In the beginning, an anonymous young fellow, who called himself Diablo, started calling me Tree a few years back at a site called Intentblog (now closed). A couple of times I wrote about camping by the Missouri River, and mentioned a few of the things (including spiritual awakenings) that I’d experienced at my favorite spot. He must have thought I was stationed there, or had put down roots there, in order to see me as a tree. Since he claimed to be in his 20’s, and I was 50+, I thought of him as a fictitious nephew, which made me his uncle – Uncle Tree.
Father Tree would have made me look like a priest, and Brother Tree sounds to me like a deacon, and I didn’t want to be cornered into anything too specific, such as Elder Tree, Sir Willow or Mr. Elmwood.
Me2 was my first moniker. This symbol contains a few meanings for me. It’s not funny or sad, in and of itself. It is rather more neutral than Uncle Tree, which I see as putting me in the category of goofy and kooky, but in a familiar and unassuming sort of way. It’s been fun to play with, and I’m still growing into it. I don’t always write from his perspective, as if I were actually a talking tree. That’s impossible! Although, I do have a couple of poems which he wrote, and I hope to create more at some period in the future.

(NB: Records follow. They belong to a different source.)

-- pv_equiv track=rewrite | github.com/Shirohi-git/AtCoder | agc/agc044_a.py | solve
-- ===== SOURCE A (Python) =====
-- def solve(LIST):
--     n, *times, d = LIST
--     cnt, stack = {n: 0, 0: n * d}, [n]
--
--     while stack:
--         q = stack.pop()
--         if q <= 1:
--             continue
--         lst = []
--         for num, cost in zip([2, 3, 5], times):
--             mod, nxt = q % num, q // num
--             lst.append((mod, nxt, cost))
--             mod, nxt = (num - mod) % num, (q + num - 1) // num
--             lst.append((mod, nxt, cost))
--
--         cnt[0] = min(cnt[0], q * d + cnt[q])
--         for mod, nxt, cost in lst:
--             nxt_cost = mod * d + cost + cnt[q]
--             if (nxt not in cnt) or (nxt_cost < cnt[nxt]):
--                 cnt[nxt] = nxt_cost
--                 stack.append(nxt)
--     return min(cnt[1] + d, cnt[0])
-- ===== SOURCE B (Python) =====
-- def solve(LIST):
--     n, *times, d = LIST
--     ps = list(zip([2, 3, 5], times))
--     memo = {}
--
--     def g(x):
--         # min cost to bring x down to 0 (subtracting 1 costs d; dividing by p costs ps[p])
--         if x <= 1:
--             return x * d
--         if x in memo:
--             return memo[x]
--         best = x * d
--         for p, c in ps:
--             m = x % p
--             best = min(best, m * d + c + g(x // p))
--             best = min(best, ((p - m) % p) * d + c + g((x + p - 1) // p))
--         memo[x] = best
--         return best
--
--     return g(n)
-- ===== Notes on version B (the rewrite author's own statement) =====
-- stated objective: simpler
-- what changed: Replaces the stack-based SPFA relaxation over an explicit dict of tentative costs by a direct top-down memoized recursion g(x) = min cost to bring x to 0 (base x*d, plus floor/ceil division branches), returning g(n).
import Mathlib
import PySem

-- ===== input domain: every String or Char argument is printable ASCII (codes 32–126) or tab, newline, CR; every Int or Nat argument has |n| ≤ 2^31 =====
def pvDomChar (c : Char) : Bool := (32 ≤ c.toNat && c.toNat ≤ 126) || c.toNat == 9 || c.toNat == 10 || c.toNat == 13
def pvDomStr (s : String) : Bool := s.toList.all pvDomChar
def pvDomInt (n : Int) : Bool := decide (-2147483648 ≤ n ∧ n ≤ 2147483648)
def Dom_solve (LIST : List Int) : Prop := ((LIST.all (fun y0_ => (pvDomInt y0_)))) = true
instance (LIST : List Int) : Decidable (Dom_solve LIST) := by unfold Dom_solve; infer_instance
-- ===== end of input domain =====

-- B replaces A's stack-based SPFA relaxation over an explicit dict of tentative costs by a
-- direct memoized recursion g(x) = min cost to bring x to 0; equal return values on Pre_.

-- ===== PORT A =====
-- A pops from the END of its Python stack list and appends at the end; the port keeps the
-- stack top-at-head (pop = head, append = cons), which is the same stack discipline.

-- helper for A's inner `for num, cost in zip([2,3,5], times)` loop building `lst`
def pvEdgesZ (q : Int) (l : List (Int × Int)) : List (Int × Int × Int) :=
  l.flatMap (fun pc =>
    [(PySem.Int.mod q pc.1, PySem.Int.floordiv q pc.1, pc.2),
     (PySem.Int.mod (pc.1 - PySem.Int.mod q pc.1) pc.1, PySem.Int.floordiv (q + pc.1 - 1) pc.1, pc.2)])

-- termination measure: sum of 7^q over the stack
def pvMu (stack : List Int) : Nat := (stack.map (fun q => 7 ^ q.toNat)).sum

-- A's inner relaxation loop `for mod, nxt, cost in lst: ...` (cnt[q] reread each step, as in A)
def pvRelaxStep (d q : Int) (cs : PySem.Dict Int Int × List Int) (e : Int × Int × Int) :
    PySem.Dict Int Int × List Int :=
  let nc := e.1 * d + e.2.2 + cs.1.getD q 0
  match cs.1.get? e.2.1 with
  | none => (cs.1.insert e.2.1 nc, e.2.1 :: cs.2)
  | some old => if nc < old then (cs.1.insert e.2.1 nc, e.2.1 :: cs.2) else cs

def pvRelax (d q : Int) (lst : List (Int × Int × Int)) (cs : PySem.Dict Int Int × List Int) :
    PySem.Dict Int Int × List Int :=
  lst.foldl (pvRelaxStep d q) cs

lemma pv_div_shrink (x p : Int) (hx : 2 ≤ x) (hp : 2 ≤ p) :
    0 ≤ PySem.Int.floordiv x p ∧ PySem.Int.floordiv x p < x ∧
    1 ≤ PySem.Int.floordiv (x + p - 1) p ∧ PySem.Int.floordiv (x + p - 1) p < x := by
  have hp0 : (0:Int) < p := by omega
  refine ⟨?_, ?_, ?_, ?_⟩
  · have := (PySem.Int.le_floordiv_iff_mul_le (a := x) (b := p) (q := 0) hp0).2 (by omega)
    omega
  · exact (PySem.Int.floordiv_lt_iff_lt_mul (a := x) (b := p) (q := x) hp0).2 (by nlinarith)
  · exact (PySem.Int.le_floordiv_iff_mul_le (a := x + p - 1) (b := p) (q := 1) hp0).2 (by omega)
  · exact (PySem.Int.floordiv_lt_iff_lt_mul (a := x + p - 1) (b := p) (q := x) hp0).2 (by nlinarith)

lemma pvMu_cons (x : Int) (s : List Int) : pvMu (x :: s) = 7 ^ x.toNat + pvMu s := by
  simp [pvMu]

lemma pv_edges_mem (q : Int) (l : List (Int × Int)) (hq : 2 ≤ q)
    (hl : ∀ pc ∈ l, 2 ≤ pc.1) :
    ∀ e ∈ pvEdgesZ q l, 0 ≤ e.2.1 ∧ e.2.1 < q := by
  intro e he
  simp only [pvEdgesZ, List.mem_flatMap] at he
  obtain ⟨pc, hpc, he⟩ := he
  have hp := hl pc hpc
  have hs := pv_div_shrink q pc.1 hq hp
  simp only [List.mem_cons] at he
  rcases he with rfl | rfl | h
  · exact ⟨hs.1, hs.2.1⟩
  · exact ⟨by simp; omega, by simp; exact hs.2.2.2⟩
  · exact absurd h (List.not_mem_nil)

lemma pv_mu_relax (d q : Int) (B : Nat) :
    ∀ (lst : List (Int × Int × Int)) (cs : PySem.Dict Int Int × List Int),
      (∀ e ∈ lst, 7 ^ e.2.1.toNat ≤ B) →
      pvMu (pvRelax d q lst cs).2 ≤ pvMu cs.2 + lst.length * B := by
  intro lst
  induction lst with
  | nil => intro cs _; simp [pvRelax]
  | cons e lst ih =>
    intro cs hb
    have he := hb e (by simp)
    have htail : ∀ e' ∈ lst, 7 ^ e'.2.1.toNat ≤ B := fun e' h => hb e' (by simp [h])
    simp only [pvRelax, List.foldl_cons]
    have step : pvMu (pvRelaxStep d q cs e).2 ≤ pvMu cs.2 + 7 ^ e.2.1.toNat := by
      unfold pvRelaxStep
      rcases hg : cs.1.get? e.2.1 with _ | old <;> dsimp only
      · simp only [pvMu_cons]; omega
      · split
        · simp only [pvMu_cons]; omega
        · exact Nat.le_add_right _ _
    have h2 := ih (pvRelaxStep d q cs e) htail
    unfold pvRelax at h2
    have hle : (e :: lst).length * B = lst.length * B + B := by
      simp [List.length_cons, Nat.succ_mul]
    omega

lemma pv_edges_len (q : Int) (l : List (Int × Int)) : (pvEdgesZ q l).length = 2 * l.length := by
  induction l with
  | nil => simp [pvEdgesZ]
  | cons pc l ih =>
    simp only [pvEdgesZ, List.flatMap_cons, List.length_append, List.length_cons] at *
    simp [ih]; omega

lemma pv_zip_fst (times : List Int) : ∀ pc ∈ ([(2:Int),3,5].zip times), 2 ≤ pc.1 := by
  intro pc hpc
  have := (List.of_mem_zip hpc).1
  rcases pc with ⟨p, c⟩
  simp at this
  rcases this with rfl | rfl | rfl <;> norm_num

lemma pv_mu_step (times : List Int) (d q : Int) (cnt1 : PySem.Dict Int Int) (rest : List Int)
    (hq : ¬ q ≤ 1) :
    pvMu (pvRelax d q (pvEdgesZ q ([(2:Int),3,5].zip times)) (cnt1, rest)).2 < pvMu (q :: rest) := by
  have hq2 : 2 ≤ q := by omega
  have hmem := pv_edges_mem q _ hq2 (pv_zip_fst times)
  have hlen : (pvEdgesZ q ([(2:Int),3,5].zip times)).length ≤ 6 := by
    rw [pv_edges_len]
    have : ([(2:Int),3,5].zip times).length ≤ 3 := by simp [List.length_zip]
    omega
  obtain ⟨m, hm⟩ : ∃ m, q.toNat = m + 1 := ⟨q.toNat - 1, by omega⟩
  have hb : ∀ e ∈ pvEdgesZ q ([(2:Int),3,5].zip times), 7 ^ e.2.1.toNat ≤ 7 ^ m := by
    intro e he
    have := hmem e he
    exact Nat.pow_le_pow_right (by norm_num) (by omega)
  have h1 := pv_mu_relax d q (7 ^ m) _ (cnt1, rest) hb
  have h6 : (pvEdgesZ q ([(2:Int),3,5].zip times)).length * 7 ^ m ≤ 6 * 7 ^ m :=
    Nat.mul_le_mul_right _ hlen
  have hQ : 7 ^ q.toNat = 7 * 7 ^ m := by rw [hm, pow_succ]; ring
  have hpos : 0 < 7 ^ m := Nat.pow_pos (by norm_num)
  rw [pvMu_cons, hQ]
  simp only [] at h1
  generalize hgen : (7:Nat) ^ m = P at *
  omega

def pvLoop (times : List Int) (d : Int) (cnt : PySem.Dict Int Int) (stack : List Int) : Int :=
  match stack with
  | [] => min (cnt.getD 1 0 + d) (cnt.getD 0 0)
  | q :: rest =>
    if h : q ≤ 1 then pvLoop times d cnt rest
    else
      let cnt1 := cnt.insert 0 (min (cnt.getD 0 0) (q * d + cnt.getD q 0))
      let cs := pvRelax d q (pvEdgesZ q ([2,3,5].zip times)) (cnt1, rest)
      pvLoop times d cs.1 cs.2
termination_by pvMu stack
decreasing_by
  · rw [pvMu_cons]
    have : 0 < 7 ^ q.toNat := Nat.pow_pos (by norm_num)
    omega
  · exact pv_mu_step times d q _ rest h

def solve (LIST : List Int) : Int :=
  let n := LIST.headD 0
  let d := LIST.getLastD 0
  let times := (LIST.drop 1).dropLast
  let cnt := ((PySem.Dict.empty).insert n 0).insert 0 (n * d)
  pvLoop times d cnt [n]

-- ===== PORT B =====
-- memoized recursion g(x) = min cost to reduce x to 0, memo threaded through; fuel = n.toNat
-- (a pure totality guard: fuel never runs out when started at n.toNat, see gm lemmas below)
def pvGM (ps : List (Int × Int)) (d : Int) :
    Nat → PySem.Dict Int Int → Int → PySem.Dict Int Int × Int
  | fuel, memo, x =>
    if x ≤ 1 then (memo, x * d)
    else
      match memo.get? x with
      | some v => (memo, v)
      | none =>
        match fuel with
        | 0 => (memo, x * d)
        | fuel + 1 =>
          let r := ps.foldl (fun (acc : PySem.Dict Int Int × Int) pc =>
            let m := PySem.Int.mod x pc.1
            let r1 := pvGM ps d fuel acc.1 (PySem.Int.floordiv x pc.1)
            let best := min acc.2 (m * d + pc.2 + r1.2)
            let r2 := pvGM ps d fuel r1.1 (PySem.Int.floordiv (x + pc.1 - 1) pc.1)
            (r2.1, min best (PySem.Int.mod (pc.1 - m) pc.1 * d + pc.2 + r2.2))) (memo, x * d)
          (r.1.insert x r.2, r.2)

def solve_alt (LIST : List Int) : Int :=
  let n := LIST.headD 0
  let d := LIST.getLastD 0
  let times := (LIST.drop 1).dropLast
  (pvGM ([2,3,5].zip times) d n.toNat PySem.Dict.empty n).2

-- ===== PRECONDITION & SPEC =====
-- Pre_ excludes exactly the inputs on which A raises: lists of length < 2 (unpacking fails),
-- a first element n ≤ 0, and n ≥ 2 with no division costs at all (then cnt[1] raises KeyError).
def Pre_solve (LIST : List Int) : Prop :=
  2 ≤ LIST.length ∧ 1 ≤ LIST.headD 0 ∧ (LIST.headD 0 = 1 ∨ 3 ≤ LIST.length)
instance (LIST : List Int) : Decidable (Pre_solve LIST) := by unfold Pre_solve; infer_instance
def pvWitness_solve : List Int := [10, 1, 2, 3, 7]

def Spec_solve (LIST : List Int) (out : Int) : Prop := out = solve_alt LIST
instance (LIST : List Int) (out : Int) : Decidable (Spec_solve LIST out) := by unfold Spec_solve; infer_instance

-- ===== CLAIM (what is proved, stated in full; the proofs are below) =====
def Claim_equal_solve : Prop := ∀ (LIST : List Int), Dom_solve LIST → Pre_solve LIST → Spec_solve LIST (solve LIST)

-- ===== LEMMAS AND PROOFS =====

-- min over a list of candidates with an initial candidate
def pvMinOf (a : Int) (l : List Int) : Int := l.foldl min a

lemma pvMinOf_cons (a b : Int) (l : List Int) : pvMinOf a (b :: l) = pvMinOf (min a b) l := rfl

lemma pvMinOf_le_base (a : Int) (l : List Int) : pvMinOf a l ≤ a := by
  induction l generalizing a with
  | nil => exact le_refl a
  | cons b l ih => exact le_trans (ih (min a b)) (min_le_left a b)

lemma pvMinOf_le_mem (a t : Int) (l : List Int) (h : t ∈ l) : pvMinOf a l ≤ t := by
  induction l generalizing a with
  | nil => cases h
  | cons b l ih =>
    rcases List.mem_cons.1 h with rfl | h
    · rw [pvMinOf_cons]; exact le_trans (pvMinOf_le_base _ _) (min_le_right a t)
    · exact ih (min a b) h

lemma pvMinOf_cases (a : Int) (l : List Int) : pvMinOf a l = a ∨ pvMinOf a l ∈ l := by
  induction l generalizing a with
  | nil => exact Or.inl rfl
  | cons b l ih =>
    rcases ih (min a b) with h | h
    · rcases min_cases a b with ⟨h', _⟩ | ⟨h', _⟩
      · rw [pvMinOf_cons, h, h']; exact Or.inl rfl
      · rw [pvMinOf_cons, h, h']; exact Or.inr (List.mem_cons_self)
    · exact Or.inr (List.mem_cons_of_mem _ h)

lemma le_pvMinOf (c a : Int) (l : List Int) (ha : c ≤ a) (hl : ∀ t ∈ l, c ≤ t) :
    c ≤ pvMinOf a l := by
  induction l generalizing a with
  | nil => exact ha
  | cons b l ih =>
    exact ih (min a b) (le_min ha (hl b (by simp))) (fun t ht => hl t (by simp [ht]))

-- pure (memo-free) version of B's recursion, with the same fuel discipline
def pvG (ps : List (Int × Int)) (d : Int) : Nat → Int → Int
  | fuel, x =>
    if x ≤ 1 then x * d
    else match fuel with
      | 0 => x * d
      | fuel + 1 =>
        ps.foldl (fun best pc =>
          let m := PySem.Int.mod x pc.1
          min (min best (m * d + pc.2 + pvG ps d fuel (PySem.Int.floordiv x pc.1)))
              (PySem.Int.mod (pc.1 - m) pc.1 * d + pc.2 +
                pvG ps d fuel (PySem.Int.floordiv (x + pc.1 - 1) pc.1))) (x * d)

def pvGx (ps : List (Int × Int)) (d x : Int) : Int := pvG ps d x.toNat x

def pvGG (times : List Int) (d x : Int) : Int := pvGx ([2,3,5].zip times) d x

lemma pvG_low (ps : List (Int × Int)) (d : Int) (fuel : Nat) (x : Int) (hx : x ≤ 1) :
    pvG ps d fuel x = x * d := by
  cases fuel <;> simp [pvG, hx]

lemma pvGx_low (ps : List (Int × Int)) (d x : Int) (hx : x ≤ 1) : pvGx ps d x = x * d :=
  pvG_low ps d _ x hx

lemma pv_shrink_toNat (x p : Int) (hx : 2 ≤ x) (hp : 2 ≤ p) :
    (PySem.Int.floordiv x p).toNat < x.toNat ∧
    (PySem.Int.floordiv (x + p - 1) p).toNat < x.toNat := by
  have h := pv_div_shrink x p hx hp
  omega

My intentions for writing have changed over the course of the last 10 years or so. I started with notebook and pen, and then, about 7 years ago, I bought our first computer. Behind the curve there, huh? For the most part, and from the start, I have maintained the inclination to leave something valuable behind for the sake of my children, and for the love of my children’s children’s children.
I still see that as reason enough to wail away, that they might look back someday in wonder of just what kind of thoughts came out of the roots of their dear and (someday) dearly departed favorite Uncle Tree. Let them know that I wasn’t afraid to voice my opinions, and neither did I lack courage in the art of spinning words around in my head in an effort to make sensible the biggest universal questions that a tree like me can bring to fruition.

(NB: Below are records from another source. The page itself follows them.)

-- pv_equiv track=rewrite | github.com/Kipngenocodes/Caesar-Cipher | sample.py | checking_dictionary_word
-- ===== SOURCE A (Python) =====
-- def checking_dictionary_word(password, english_words):
--     # Normalizes the password to lowercase
--     password_lowercase = password.lower()
--     # Checks the whole password
--     if password_lowercase in english_words:
--         return True
--     # Checking all substrings of the password
--     for i in range(len(password_lowercase)):
--         # Iterates over all possible substrings starting at index i
--         for j in range(i + 1, len(password_lowercase) + 1):
--             # Checks if any substring of the password is a dictionary word
--             if password_lowercase[i:j] in english_words:
--                 return True
--     # If no dictionary word is found, returns False
--     return False
-- ===== SOURCE B (Python) =====
-- def checking_dictionary_word(password, english_words):
--     pw = password.lower()
--     words = set(english_words)
--     if pw in words:
--         return True
--     # a dictionary word occurs as a substring of the password iff some
--     # (nonempty) word is contained in the password
--     return any(w and w in pw for w in words)
-- ===== Notes on version B (the rewrite author's own statement) =====
-- stated objective: faster
-- what changed: Instead of enumerating all O(n^2) substrings and testing each for membership in the word list, B scans the dictionary once (as a set) and uses a single substring-containment test per word.
import Mathlib
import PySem

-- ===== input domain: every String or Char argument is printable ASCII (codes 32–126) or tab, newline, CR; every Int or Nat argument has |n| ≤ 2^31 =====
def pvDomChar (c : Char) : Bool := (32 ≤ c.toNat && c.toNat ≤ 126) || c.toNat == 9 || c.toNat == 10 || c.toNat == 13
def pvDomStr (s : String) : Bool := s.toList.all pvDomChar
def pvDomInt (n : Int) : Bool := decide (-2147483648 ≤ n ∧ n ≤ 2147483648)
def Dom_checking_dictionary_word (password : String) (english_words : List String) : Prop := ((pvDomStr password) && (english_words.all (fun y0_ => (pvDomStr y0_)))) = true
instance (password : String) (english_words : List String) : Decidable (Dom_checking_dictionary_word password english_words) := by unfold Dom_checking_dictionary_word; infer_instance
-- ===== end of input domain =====

-- B replaces A's enumeration of all O(n^2) substrings (each tested against the whole
-- word list) by one substring-containment test per dictionary word.

-- ===== PORT A =====
def checking_dictionary_word (password : String) (english_words : List String) : Bool :=
  let password_lowercase := PySem.Str.lower password
  if english_words.contains password_lowercase then true
  else
    (PySem.List.pyRange 0 (PySem.Str.len password_lowercase) 1).any (fun i =>
      (PySem.List.pyRange (i + 1) (PySem.Str.len password_lowercase + 1) 1).any (fun j =>
        english_words.contains (PySem.Str.slice password_lowercase (some i) (some j))))

-- ===== PORT B =====
def checking_dictionary_word_alt (password : String) (english_words : List String) : Bool :=
  let pw := PySem.Str.lower password
  let words : PySem.Set String := PySem.Set.ofList english_words
  if PySem.Set.contains words pw then true
  else words.any (fun w => (w != "") && PySem.Str.isIn w pw)

-- ===== PRECONDITION & SPEC =====
def Spec_checking_dictionary_word (password : String) (english_words : List String) (out : Bool) : Prop := out = checking_dictionary_word_alt password english_words
instance (password : String) (english_words : List String) (out : Bool) : Decidable (Spec_checking_dictionary_word password english_words out) := by unfold Spec_checking_dictionary_word; infer_instance

-- ===== CLAIM (what is proved, stated in full; the proofs are below) =====
def Claim_equal_checking_dictionary_word : Prop := ∀ (password : String) (english_words : List String), Dom_checking_dictionary_word password english_words → Spec_checking_dictionary_word password english_words (checking_dictionary_word password english_words)

-- ===== LEMMAS AND PROOFS =====

-- a nonempty (drop i).take k is a nonempty infix
theorem pv_infix_drop_take {α : Type} (l : List α) (a b : Nat) :
    (l.drop a).take b <:+: l :=
  ((l.drop a).take_prefix b).isInfix.trans (l.drop_suffix a).isInfix

-- A's inner double loop finds a word iff some nonempty word of the list is an infix
theorem pv_subst_iff (pw : String) (L : List String) :
    ((PySem.List.pyRange 0 (PySem.Str.len pw) 1).any (fun i =>
      (PySem.List.pyRange (i + 1) (PySem.Str.len pw + 1) 1).any (fun j =>
        L.contains (PySem.Str.slice pw (some i) (some j)))) = true)
    ↔ (∃ w ∈ L, w ≠ "" ∧ w.toList <:+: pw.toList) := by
  simp only [List.any_eq_true, PySem.List.mem_pyRange_one, List.contains_eq_mem,
    decide_eq_true_eq, PySem.Str.len_eq]
  constructor
  · rintro ⟨i, ⟨hi0, hin⟩, j, ⟨hj1, hjn⟩, hmem⟩
    refine ⟨PySem.Str.slice pw (some i) (some j), hmem, ?_, ?_⟩
    · -- nonempty: 0 ≤ i < len, i+1 ≤ j
      intro hempty
      have h0 : 0 ≤ j := by omega
      have htl : (PySem.Str.slice pw (some i) (some j)).toList = [] := by
        rw [hempty]; rfl
      rw [PySem.Str.toList_slice] at htl
      simp only [PySem.Chars.slice] at htl
      rw [PySem.List.slice_toNat _ hi0 h0] at htl
      have : min (j.toNat - i.toNat) (pw.toList.length - i.toNat) = 0 := by
        simpa [List.length_eq_zero_iff.symm, List.length_take, List.length_drop] using
          congrArg List.length htl
      omega
    · rw [PySem.Str.toList_slice]
      simp only [PySem.Chars.slice]
      rw [PySem.List.slice_toNat _ hi0 (by omega)]
      exact pv_infix_drop_take _ _ _
  · rintro ⟨w, hwL, hw0, pre, suf, hsplit⟩
    have hwlen : 0 < w.toList.length := by
      rcases Nat.eq_zero_or_pos w.toList.length with h | h
      · exact absurd (String.toList_inj.mp (by simpa [List.length_eq_zero_iff] using h)) hw0
      · exact h
    have hlen : pw.toList.length = pre.length + (w.toList.length + suf.length) := by
      have := congrArg List.length hsplit
      simpa [List.length_append] using this.symm
    refine ⟨(pre.length : Int), ⟨by positivity, by exact_mod_cast (by omega : pre.length < pw.toList.length)⟩,
      ((pre.length : Int) + (w.toList.length : Int)), ⟨by omega, ?_⟩, ?_⟩
    · have : pre.length + w.toList.length ≤ pw.toList.length := by omega
      omega
    · have hslice : PySem.Str.slice pw (some (pre.length : Int))
          (some ((pre.length : Int) + (w.toList.length : Int))) = w := by
        apply String.toList_inj.mp
        rw [PySem.Str.toList_slice]
        simp only [PySem.Chars.slice]
        rw [PySem.List.slice_natCast_add]
        rw [← hsplit, List.append_assoc, List.drop_left' rfl, List.take_left' rfl]
      rw [hslice]; exact hwL

-- ===== VERDICT (by name: the statement is the Claim_ definition above) =====
theorem checking_dictionary_word_spec : Claim_equal_checking_dictionary_word := by
  unfold Claim_equal_checking_dictionary_word
  intro password english_words _
  unfold Spec_checking_dictionary_word checking_dictionary_word checking_dictionary_word_alt
  set pw := PySem.Str.lower password with hpw
  by_cases hmem : pw ∈ english_words
  · simp [hmem]
  · have hA : english_words.contains pw = false := by simpa using hmem
    have hB : PySem.Set.contains (PySem.Set.ofList english_words) pw = false := by
      simp [PySem.Set.contains_eq_listContains, hmem]
    simp only [hA, hB, Bool.false_eq_true, if_false]
    rw [Bool.eq_iff_iff, pv_subst_iff pw english_words]
    simp [List.any_eq_true, PySem.Set.mem_ofList, bne_iff_ne, PySem.Chars.isIn_iff_infix]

My outlook on life is not always positive or optimistic. I accept the full range of emotions as a matter of course. It’s only natural. To deny is to lie to one’s self, and when we do, we’re not fooling anybody but ourselves. The reasons I have for writing poetry the way I do are too numerous to go into here. I want to read your thoughts for you, and speak about it when you can’t seem to find the right words to use yourself. And, of course, if I can bring someone to tears, whether they be joyful ones or sorrowful ones, I would rightfully call that my crowning achievement.
Help yourself to the woods! You never know what you’ll find hiding around the bend unless you look. Be brave! Put yourself into vacation mode and take your sweet time. Relax and enjoy, and do please let me know what you are thinking. This tree loves to talk!